[Data excerpts]
theorem pvR_go (fuel : Nat) (l acc : List Char) (h : l.length ≤ fuel) :
    PySem.Chars.replace.go ['-', '-'] ['-'] fuel l acc = acc.reverse ++ pvR l := by
  induction fuel generalizing l acc with
  | zero =>
    have : l = [] := List.length_eq_zero_iff.mp (Nat.le_zero.mp h)
    subst this
    simp [PySem.Chars.replace.go, pvR]
  | succ n ih =>
    cases l with
    | nil => simp [PySem.Chars.replace.go, pvR]
    | cons c t =>
      rw [PySem.Chars.replace.go, pvR]
      by_cases hp : ['-', '-'].isPrefixOf (c :: t) = true
      · rw [if_pos hp, if_pos hp]
        have e1 : List.drop (['-', '-'].length) (c :: t) = List.drop 2 (c :: t) := rfl
        have e2 : (['-'].reverse ++ acc) = '-' :: acc := rfl
        rw [e1, e2, ih ((c :: t).drop 2) ('-' :: acc) (by simp at h ⊢; omega)]
        simp
      · rw [if_neg hp, if_neg hp]
        rw [ih t (c :: acc) (by simp at h; omega)]
        simp

theorem pvReplace_eq_R (t : List Char) :
    PySem.Chars.replace t ['-', '-'] ['-'] = pvR t := by
  unfold PySem.Chars.replace
  rw [if_neg (by simp)]
  rw [pvR_go t.length t [] le_rfl]
  simp

theorem pvR_len_le (t : List Char) : (pvR t).length ≤ t.length := by
  induction t using pvR.induct with
  | case1 => simp [pvR]
  | case2 c t hp ih =>
    rw [pvR]; simp only [if_pos hp, List.length_cons, List.length_drop] at *; omega
  | case3 c t hp ih =>
    rw [pvR]; simp only [if_neg hp, List.length_cons] at *; omega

*Assigned task*
What are the lines above that hold the string "reverse"? Copy them.

*Solution*
    PySem.Chars.replace.go ['-', '-'] ['-'] fuel l acc = acc.reverse ++ pvR l := by
        have e2 : (['-'].reverse ++ acc) = '-' :: acc := rfl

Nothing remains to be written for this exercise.